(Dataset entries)
══════

-- pv_equiv track=rewrite | github.com/pollyndos/uni_repository | tokenizer.py | stringdiv
-- ===== SOURCE A (Python) =====
-- def stringdiv(string):
--     """ Divides a string in a list of alphabetical substrings.
--
--     @param string: a string
--     @return a list of alphabetical substrings
--     """
--     listwords = []
--     if len(string) == 0:
--         listwords = []
--     else:
--         for index, char in enumerate(string):
--             # find the beginning of an alpha substring
--             # it is either the first char in string
--             # or the char that is alpha, but the previous one is not
--             if char.isalpha() and (index == 0 or not string[index-1].isalpha()):
--                 i = index
--
--             # making sure that we didn't reach the last char of the string
--             if (index + 1) <= (len(string) - 1) and char.isalpha() and not string[index + 1].isalpha():
--                 # find the end of alpha substring and add it to list
--                 if char.isalpha() and not string[index+1].isalpha():
--                     listwords.append(string[i:index+1])
--
--         # check the last char in the string
--         # add to the list if it is alpha
--         if char.isalpha():
--             listwords.append(string[i:])
--
--     return listwords
-- ===== SOURCE B (Python) =====
-- def stringdiv(string):
--     """ Divides a string in a list of alphabetical substrings. """
--     words = []
--     cur = ""
--     for ch in string:
--         if ch.isalpha():
--             cur += ch
--         elif cur:
--             words.append(cur)
--             cur = ""
--     if cur:
--         words.append(cur)
--     return words
-- ===== Notes on version B (the rewrite author's own statement) =====
-- stated objective: simpler
-- what changed: Replaced A's index-based lookbehind/lookahead run-boundary detection with absolute slicing of the original string by a single accumulator pass that builds each alphabetical run character by character and flushes it at each non-letter (or at the end).
import Mathlib
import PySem

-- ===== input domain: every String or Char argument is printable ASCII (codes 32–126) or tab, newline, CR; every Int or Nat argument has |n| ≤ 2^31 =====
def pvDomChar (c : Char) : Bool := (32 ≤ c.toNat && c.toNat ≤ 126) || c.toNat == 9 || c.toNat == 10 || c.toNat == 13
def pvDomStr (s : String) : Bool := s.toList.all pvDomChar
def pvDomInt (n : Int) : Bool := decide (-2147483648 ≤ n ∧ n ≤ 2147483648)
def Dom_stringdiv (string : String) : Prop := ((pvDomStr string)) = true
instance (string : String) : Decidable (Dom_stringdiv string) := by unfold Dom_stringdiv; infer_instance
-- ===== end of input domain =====

-- B replaces A's index bookkeeping (lookbehind/lookahead boundary tests + slicing of the
-- original string) by one accumulator pass that grows the current run and flushes it; simpler.

-- ===== PORT A =====
-- the body of A's 'for index, char in enumerate(string)' loop; state = (listwords, i).
-- Python's 'i' starts unbound but is provably assigned before any use; modelled with initial 0.
def stringdivStep (s : List Char) (st : List String × Int) (p : Int × Char) : List String × Int :=
  let i : Int :=
    if PySem.Chars.isalpha p.2 &&
        (p.1 == 0 || !PySem.Chars.isalpha (PySem.List.pyGetD s (p.1 - 1) ' ')) then p.1 else st.2
  let lw : List String :=
    if decide (p.1 + 1 ≤ (s.length : Int) - 1) && PySem.Chars.isalpha p.2 &&
        !PySem.Chars.isalpha (PySem.List.pyGetD s (p.1 + 1) ' ') then
      (if PySem.Chars.isalpha p.2 && !PySem.Chars.isalpha (PySem.List.pyGetD s (p.1 + 1) ' ') then
        st.1 ++ [String.ofList (PySem.List.slice s (some i) (some (p.1 + 1)))]
      else st.1)
    else st.1
  (lw, i)

def stringdiv (string : String) : List String :=
  let s := string.toList
  if s.length = 0 then []
  else
    let r := (PySem.List.enumerate s 0).foldl (stringdivStep s) ([], 0)
    -- after the loop, 'char' holds the last character of the string
    if PySem.Chars.isalpha (PySem.List.pyGetD s ((s.length : Int) - 1) ' ') then
      r.1 ++ [String.ofList (PySem.List.slice s (some r.2) none)]
    else r.1

-- ===== PORT B =====
def stringdivAltStep (st : List String × List Char) (c : Char) : List String × List Char :=
  if PySem.Chars.isalpha c then (st.1, st.2 ++ [c])
  else if st.2 ≠ [] then (st.1 ++ [String.ofList st.2], []) else st

def stringdiv_alt (string : String) : List String :=
  let r := string.toList.foldl stringdivAltStep ([], [])
  if r.2 ≠ [] then r.1 ++ [String.ofList r.2] else r.1

-- ===== PRECONDITION & SPEC =====
def Spec_stringdiv (string : String) (out : List String) : Prop := out = stringdiv_alt string
instance (string : String) (out : List String) : Decidable (Spec_stringdiv string out) := by unfold Spec_stringdiv; infer_instance

-- ===== CLAIM (what is proved, stated in full; the proofs are below) =====
def Claim_equal_stringdiv : Prop := ∀ (string : String), Dom_stringdiv string → Spec_stringdiv string (stringdiv string)

-- ===== LEMMAS AND PROOFS =====

-- A's loop state after the first k characters
def fA (s : List Char) (k : Nat) : List String × Int :=
  (PySem.List.enumerate (s.take k) 0).foldl (stringdivStep s) ([], 0)

-- B's loop state after the first k characters
def fB (s : List Char) (k : Nat) : List String × List Char :=
  (s.take k).foldl stringdivAltStep ([], [])

-- the coupling invariant between the two loop states
def pvInv (s : List Char) (k : Nat) : Prop :=
  ((fA s k).1 = (fB s k).1 ++
      (if (fB s k).2 ≠ [] ∧ k < s.length ∧ PySem.Chars.isalpha (s.getD k ' ') = false
       then [String.ofList (fB s k).2] else []))
  ∧ ((fB s k).2 ≠ [] ↔ 0 < k ∧ PySem.Chars.isalpha (s.getD (k - 1) ' ') = true)
  ∧ ((fB s k).2 ≠ [] →
      (fA s k).2 = ((k - (fB s k).2.length : Nat) : Int)
      ∧ (fB s k).2.length ≤ k
      ∧ (s.drop (k - (fB s k).2.length)).take (fB s k).2.length = (fB s k).2)

lemma fA_succ (s : List Char) (k : Nat) (h : k < s.length) :
    fA s (k + 1) = stringdivStep s (fA s k) ((k : Int), s[k]) := by
  have ht : s.take (k + 1) = s.take k ++ [s[k]] := by
    rw [List.take_add_one, List.getElem?_eq_getElem h]; rfl
  unfold fA
  rw [ht, PySem.List.enumerate_append, List.foldl_append]
  simp [PySem.List.enumerate_cons, Nat.min_eq_left (le_of_lt h)]

lemma fB_succ (s : List Char) (k : Nat) (h : k < s.length) :
    fB s (k + 1) = stringdivAltStep (fB s k) s[k] := by
  have ht : s.take (k + 1) = s.take k ++ [s[k]] := by
    rw [List.take_add_one, List.getElem?_eq_getElem h]; rfl
  unfold fB
  rw [ht, List.foldl_append]
  rfl

lemma pvInv_zero (s : List Char) : pvInv s 0 := by
  simp [pvInv, fA, fB]

lemma pvInv_succ (s : List Char) (k : Nat) (h : k < s.length) (ih : pvInv s k) :
    pvInv s (k + 1) := by
  obtain ⟨h1, h2, h3⟩ := ih
  have hc : s.getD k ' ' = s[k] := List.getD_eq_getElem s ' ' h
  unfold pvInv
  rw [fA_succ s k h, fB_succ s k h]
  by_cases ha : PySem.Chars.isalpha s[k] = true
  · -- the current character is alphabetic: the run grows
    have hB' : stringdivAltStep (fB s k) s[k] = ((fB s k).1, (fB s k).2 ++ [s[k]]) := by
      simp [stringdivAltStep, ha]
    have hpend : ¬((fB s k).2 ≠ [] ∧ k < s.length ∧ PySem.Chars.isalpha (s.getD k ' ') = false) := by
      rw [hc]; rintro ⟨-, -, hf⟩; rw [ha] at hf; cases hf
    rw [if_neg hpend, List.append_nil] at h1
    -- the start-of-run condition in A holds iff B's current run is empty
    have hcond : (PySem.Chars.isalpha s[k] &&
        (((k : Nat) : Int) == 0 || !PySem.Chars.isalpha (PySem.List.pyGetD s (((k : Nat) : Int) - 1) ' ')))
        = true ↔ (fB s k).2 = [] := by
      rcases Nat.eq_zero_or_pos k with hk0 | hk0
      · subst hk0
        simp only [Nat.cast_zero, ha]
        constructor
        · intro _
          by_contra hne
          have := (h2.mp hne).1
          omega
        · intro _; simp
      · have hcast : ((k : Nat) : Int) - 1 = (((k - 1 : Nat) : Nat) : Int) := by omega
        have hne0 : (((k : Nat) : Int) == 0) = false := by simp; omega
        rw [hcast, hne0, PySem.List.pyGetD_natCast, ha]
        constructor
        · intro hb
          by_contra hne
          have ht := (h2.mp hne).2
          rw [ht] at hb
          simp at hb
        · intro hb
          have hprev : PySem.Chars.isalpha (s.getD (k - 1) ' ') = false := by
            rcases Bool.eq_false_or_eq_true (PySem.Chars.isalpha (s.getD (k - 1) ' ')) with ht | hf
            · exact absurd (h2.mpr ⟨hk0, ht⟩) (by simpa using hb)
            · exact hf
          rw [hprev]
          simp
    have hiv : (if PySem.Chars.isalpha s[k] &&
          (((k : Nat) : Int) == 0 || !PySem.Chars.isalpha (PySem.List.pyGetD s (((k : Nat) : Int) - 1) ' '))
        then ((k : Nat) : Int) else (fA s k).2) =
        ((k + 1 - ((fB s k).2 ++ [s[k]]).length : Nat) : Int) := by
      by_cases hcur : (fB s k).2 = []
      · rw [if_pos (hcond.mpr hcur), hcur]
        simp
      · rw [if_neg (by rw [hcond]; exact hcur)]
        obtain ⟨hi, hm, -⟩ := h3 hcur
        rw [hi]
        congr 1
        simp only [List.length_append, List.length_cons, List.length_nil]
        omega
    have hmle : ((fB s k).2 ++ [s[k]]).length ≤ k + 1 := by
      by_cases hcur : (fB s k).2 = []
      · rw [hcur]; simp
      · obtain ⟨-, hm, -⟩ := h3 hcur
        simp only [List.length_append, List.length_cons, List.length_nil]
        omega
    have hslice : (s.drop (k + 1 - ((fB s k).2 ++ [s[k]]).length)).take ((fB s k).2 ++ [s[k]]).length
        = (fB s k).2 ++ [s[k]] := by
      by_cases hcur : (fB s k).2 = []
      · rw [hcur]
        simp only [List.nil_append, List.length_cons, List.length_nil, Nat.add_sub_cancel]
        rw [List.drop_eq_getElem_cons h]
        rfl
      · obtain ⟨-, hm, htk⟩ := h3 hcur
        have hlen : ((fB s k).2 ++ [s[k]]).length = (fB s k).2.length + 1 := by simp
        rw [hlen]
        have he1 : k + 1 - ((fB s k).2.length + 1) = k - (fB s k).2.length := by omega
        rw [he1, List.take_add_one, htk, List.getElem?_drop]
        have he2 : k - (fB s k).2.length + (fB s k).2.length = k := by omega
        rw [he2, List.getElem?_eq_getElem h]
        rfl
    refine ⟨?_, ?_, ?_⟩
    · -- listwords
      rw [hB']
      simp only [stringdivStep, hiv]
      have hcast1 : ((k : Nat) : Int) + 1 = (((k + 1 : Nat) : Nat) : Int) := by push_cast; ring
      rw [hcast1, PySem.List.pyGetD_natCast, ha]
      rcases Bool.eq_false_or_eq_true (PySem.Chars.isalpha (s.getD (k + 1) ' ')) with ht | hf
      · -- next char (if any) is alphabetic: neither side appends
        rw [ht]
        simp only [Bool.not_true, Bool.and_false, Bool.false_eq_true, if_false]
        rw [h1, if_neg (by rintro ⟨-, -, hx⟩; cases hx), List.append_nil]
      · rw [hf]
        by_cases hP1 : k + 1 < s.length
        · -- run is closed by the next char: both sides append the run
          have hd : (decide ((((k + 1 : Nat) : Nat) : Int) ≤ (s.length : Int) - 1)) = true := by
            simp; omega
          rw [hd]
          simp only [Bool.not_false, Bool.and_self, if_true]
          rw [h1, if_pos (by exact ⟨by simp, hP1, by trivial⟩), PySem.List.slice_natCast]
          have hba : k + 1 - (k + 1 - ((fB s k).2 ++ [s[k]]).length)
              = ((fB s k).2 ++ [s[k]]).length := by omega
          rw [hba, hslice]
        · -- the string ends here: the trailing run stays pending
          have hd : (decide ((((k + 1 : Nat) : Nat) : Int) ≤ (s.length : Int) - 1)) = false := by
            simp; omega
          rw [hd]
          simp only [Bool.false_and, Bool.false_eq_true, if_false]
          rw [h1, if_neg (by rintro ⟨-, hx, -⟩; exact hP1 hx), List.append_nil]
    · -- the run-nonempty characterisation
      rw [hB']
      simp only [Nat.add_sub_cancel]
      constructor
      · intro _
        exact ⟨by omega, by rw [hc]; exact ha⟩
      · intro _
        simp
    · -- start index and slice facts
      intro _
      rw [hB']
      simp only [stringdivStep]
      exact ⟨hiv, hmle, hslice⟩
  · -- non-alphabetic character: A appends nothing, B flushes the run
    have haf : PySem.Chars.isalpha s[k] = false := by
      rcases Bool.eq_false_or_eq_true (PySem.Chars.isalpha s[k]) with ht | hf
      · exact absurd ht ha
      · exact hf
    have hA' : stringdivStep s (fA s k) (((k : Nat) : Int), s[k]) = ((fA s k).1, (fA s k).2) := by
      simp [stringdivStep, haf]
    have hB' : stringdivAltStep (fB s k) s[k] =
        (if (fB s k).2 ≠ [] then ((fB s k).1 ++ [String.ofList (fB s k).2], []) else (fB s k)) := by
      simp [stringdivAltStep, haf]
    rw [hA', hB']
    by_cases hcur : (fB s k).2 = []
    · rw [if_neg (by simpa using hcur)]
      rw [if_neg (fun hx => hx.1 hcur), List.append_nil] at h1
      refine ⟨?_, ?_, ?_⟩
      · rw [h1, if_neg (by rintro ⟨hne, -, -⟩; exact hne hcur), List.append_nil]
      · rw [hcur]
        constructor
        · intro hx; exact absurd rfl hx
        · rintro ⟨-, hx⟩
          rw [Nat.add_sub_cancel, hc, haf] at hx
          cases hx
      · intro hx; exact absurd hcur hx
    · rw [if_pos hcur]
      rw [if_pos ⟨hcur, h, by rw [hc]; exact haf⟩] at h1
      refine ⟨?_, ?_, ?_⟩
      · rw [h1]
        rw [if_neg (by rintro ⟨hne, -, -⟩; exact hne rfl), List.append_nil]
      · constructor
        · intro hx; exact absurd rfl hx
        · rintro ⟨-, hx⟩; rw [Nat.add_sub_cancel, hc, haf] at hx; cases hx
      · intro hx; exact absurd rfl hx

lemma pvInv_all (s : List Char) (k : Nat) (hk : k ≤ s.length) : pvInv s k := by
  induction k with
  | zero => exact pvInv_zero s
  | succ n ih => exact pvInv_succ s n (by omega) (ih (by omega))

-- ===== VERDICT (by name: the statement is the Claim_ definition above) =====
theorem stringdiv_spec : Claim_equal_stringdiv := by
  unfold Claim_equal_stringdiv
  intro string _
  unfold Spec_stringdiv stringdiv stringdiv_alt
  set s := string.toList with hs
  by_cases hnil : s.length = 0
  · have : s = [] := List.eq_nil_of_length_eq_zero hnil
    rw [this]
    simp
  · simp only [hnil, if_false]
    have hlen : 0 < s.length := Nat.pos_of_ne_zero hnil
    have hA : (PySem.List.enumerate s).foldl (stringdivStep s) ([], 0) = fA s s.length := by
      unfold fA; rw [List.take_length]
    have hB : s.foldl stringdivAltStep ([], []) = fB s s.length := by
      unfold fB; rw [List.take_length]
    obtain ⟨h1, h2, h3⟩ := pvInv_all s s.length le_rfl
    rw [if_neg (by rintro ⟨-, hx, -⟩; omega), List.append_nil] at h1
    have hcast : ((s.length : Nat) : Int) - 1 = (((s.length - 1 : Nat) : Nat) : Int) := by
      omega
    rw [hA, hB, hcast, PySem.List.pyGetD_natCast]
    by_cases hlast : PySem.Chars.isalpha (s.getD (s.length - 1) ' ') = true
    · rw [if_pos hlast]
      have hcur : (fB s s.length).2 ≠ [] := h2.mpr ⟨hlen, hlast⟩
      obtain ⟨hi, hm, htk⟩ := h3 hcur
      have hdrop : s.drop (s.length - (fB s s.length).2.length) = (fB s s.length).2 := by
        have hlth : (s.drop (s.length - (fB s s.length).2.length)).length
            ≤ (fB s s.length).2.length := by
          rw [List.length_drop, Nat.sub_sub_self hm]
        exact (List.take_of_length_le hlth).symm.trans htk
      rw [hi, PySem.List.slice_from_natCast, hdrop, h1, if_pos (by simpa using hcur)]
    · rw [if_neg hlast]
      have hcur : (fB s s.length).2 = [] := by
        by_contra hne
        exact hlast (h2.mp hne).2
      rw [h1, if_neg (by simpa using hcur)]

══════

*What the task requires*
Give back the opening line of the records above and every line after it, up to and including the one with "it is alpha", unchanged.

*Solution*
-- pv_equiv track=rewrite | github.com/pollyndos/uni_repository | tokenizer.py | stringdiv
-- ===== SOURCE A (Python) =====
-- def stringdiv(string):
--     """ Divides a string in a list of alphabetical substrings.
--
--     @param string: a string
--     @return a list of alphabetical substrings
--     """
--     listwords = []
--     if len(string) == 0:
--         listwords = []
--     else:
--         for index, char in enumerate(string):
--             # find the beginning of an alpha substring
--             # it is either the first char in string
--             # or the char that is alpha, but the previous one is not
--             if char.isalpha() and (index == 0 or not string[index-1].isalpha()):
--                 i = index
--
--             # making sure that we didn't reach the last char of the string
--             if (index + 1) <= (len(string) - 1) and char.isalpha() and not string[index + 1].isalpha():
--                 # find the end of alpha substring and add it to list
--                 if char.isalpha() and not string[index+1].isalpha():
--                     listwords.append(string[i:index+1])
--
--         # check the last char in the string
--         # add to the list if it is alpha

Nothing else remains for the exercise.